I got the DVD of Ryan Gosling's debut feature Lost River in June. (I still get the DVDs because I am old and they have a better selection). I was excited about Lost River. I like Ryan Gosling: I think he makes good choices, and although I haven't always enjoyed the movies that the directors whose muse he is (Derek Cianfrance and Nicolas Winding Refn) have made with him, I always think Gosling is interesting to watch in these films, even when the films don't work for me.
In any case, I was predisposed to like Lost River. And so I started watching it in early June.
I got about ten minutes in – a ten minutes that played like a riff on a David Gordon Green movie – and then the movie changed tone starkly. The film's star Christina Hendricks was now in a bank office populated by absolutely no one until Ben Mendelsohn enters doing a kind of bizarrely menacing David Lynch kind of thing.
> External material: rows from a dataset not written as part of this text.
-- pv_equiv track=rewrite | github.com/g2git/adventofcode | 16-reindeer_maze.py | count_positions_in_multiple_paths
-- ===== SOURCE A (Python) =====
-- def count_positions_in_multiple_paths(paths):
--     position_count = {}
--     for path in paths:
--         for position in path:
--             if position in position_count:
--                 position_count[position] += 1
--             else:
--                 position_count[position] = 1
--
--     return sum(1 for count in position_count.values() if count > 1)
-- ===== SOURCE B (Python) =====
-- def count_positions_in_multiple_paths(paths):
--     positions = sorted(p for path in paths for p in path)
--     total = 0
--     in_run = False
--     for prev, cur in zip(positions, positions[1:]):
--         if cur == prev:
--             if not in_run:
--                 total += 1
--                 in_run = True
--         else:
--             in_run = False
--     return total
-- ===== Notes on version B (the rewrite author's own statement) =====
-- stated objective: alternative
-- what changed: Replaces A's hash-counting (a frequency dict built in one sweep, then a values>1 scan) with sort-then-scan: flatten all paths, sort the positions lexicographically, and count starts of runs of equal adjacent elements in one zip(ps, ps[1:]) pass; no dict, set or counts are ever stored.
import Mathlib
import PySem

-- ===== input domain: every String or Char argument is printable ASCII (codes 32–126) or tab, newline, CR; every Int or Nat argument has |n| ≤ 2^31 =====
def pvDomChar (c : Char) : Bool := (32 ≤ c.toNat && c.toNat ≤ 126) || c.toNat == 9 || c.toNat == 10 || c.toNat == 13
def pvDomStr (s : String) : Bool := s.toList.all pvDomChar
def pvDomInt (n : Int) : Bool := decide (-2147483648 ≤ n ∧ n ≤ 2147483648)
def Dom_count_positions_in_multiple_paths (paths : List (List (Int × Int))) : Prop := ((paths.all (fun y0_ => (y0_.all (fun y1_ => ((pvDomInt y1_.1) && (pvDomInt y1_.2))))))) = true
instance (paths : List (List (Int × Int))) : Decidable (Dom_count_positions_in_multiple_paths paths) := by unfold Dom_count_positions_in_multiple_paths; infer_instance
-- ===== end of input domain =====
-- pv_equiv track=rewrite | github.com/Zim95/DSA | hackerrank_solutions/algorithms/graph_theory/journey_to_the_moon.py | journeyToMoon
-- ===== SOURCE A (Python) =====
-- def dfs(node_id, graph, visited, connected_comps):
--     connections = graph[node_id]
--     for connection in connections:
--         if visited[connection]:
--             continue
--         else:
--             visited[connection] = True
--             c, v = dfs(connection, graph, visited, connected_comps)
--             connected_comps = c
--             visited = v
--     connected_comps.append(node_id)
--     return connected_comps, visited
--
-- def get_possible_ways(connected_groups):
--     total = 0
--     result = 0
--     for size in connected_groups:
--         result += size * total
--         total += size
--     return result
--
-- def journeyToMoon(n, astronaut):
--     graph = {}
--     visited = {}
--
--     # create graph and visited
--     for i in range(0, n):
--         graph[i] = []
--         visited[i] = False
--
--     # add the edges
--     for astro_pair in astronaut:
--         graph[astro_pair[0]].append(astro_pair[1])
--         graph[astro_pair[1]].append(astro_pair[0])
--
--     connected_groups = []
--     for node_id, connections in graph.items():
--         if visited[node_id]:
--             continue
--         if not connections:
--             connected_groups.append(1)
--             continue
--         visited[node_id] = True
--         connected_group, v = dfs(node_id, graph, visited, [])
--         visited = v
--         connected_groups.append(len(connected_group))
--     possible_ways = get_possible_ways(connected_groups)
--     return possible_ways
-- ===== SOURCE B (Python) =====
-- def journeyToMoon(n, astronaut):
--     # weighted quick-find: label[node] -> component label, members[label] -> node list
--     label = {i: i for i in range(0, n)}
--     members = {i: [i] for i in range(0, n)}
--     for pair in astronaut:
--         a = label[pair[0]]
--         b = label[pair[1]]
--         if a != b:
--             if len(members[a]) > len(members[b]):
--                 a, b = b, a
--             for k in members[a]:
--                 label[k] = b
--             members[b].extend(members[a])
--             del members[a]
--     total = 0
--     sq = 0
--     for group in members.values():
--         total += len(group)
--         sq += len(group) * len(group)
--     return (total * total - sq) // 2
-- ===== Notes on version B (the rewrite author's own statement) =====
-- stated objective: alternative
-- what changed: Replaced A's recursive DFS component enumeration plus running pair accumulator by a weighted quick-find (union-find) over the astronaut edges, reading off component sizes from the disjoint-set member lists and computing the pair count by the closed form (total^2 - sum of squared sizes) // 2.
import Mathlib
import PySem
This section of the movie is a kind of absurd exposition sequence, in which the main character is introduced to us as in a complete financial bind because of her own ignorance, and (it is immediately obvious) will now be forced to do a series of things that she doesn't want to do but that the film will enjoy watching her do.
I took the DVD out and went to sleep instead. This was already too contrived for my taste.
And then I didn't put the DVD back into my player until last night, when I convinced myself – finally – simply to finish this movie so that I could move on with my movie-watching existence.
Well, I was right when I took it out the first time in June. Lost River is derivative of lots of other filmmakers, which is, I suppose, fine as far as it goes, but Lost River also can't decide which of these guys it likes best. David Lynch is an obvious influence, with his grotesquely vicious worlds and characters who behave without motivation of any kind, but the movie also insists on numerous shots lit by a single source of brightly saturated neon light (pink, red, sometimes green) just like Refn's (awful) Ryan Gosling movie Only God Forgives.
Let me just stop right here: Avoid this thing at all costs. It is slow and ponderous and absurdly self important. And it is insanely, almost sadistically boring. Eva Mendes is a charming bright spot in this dour universe, but there isn't much else of interest and there's no one to root for in Lost River. Stay away.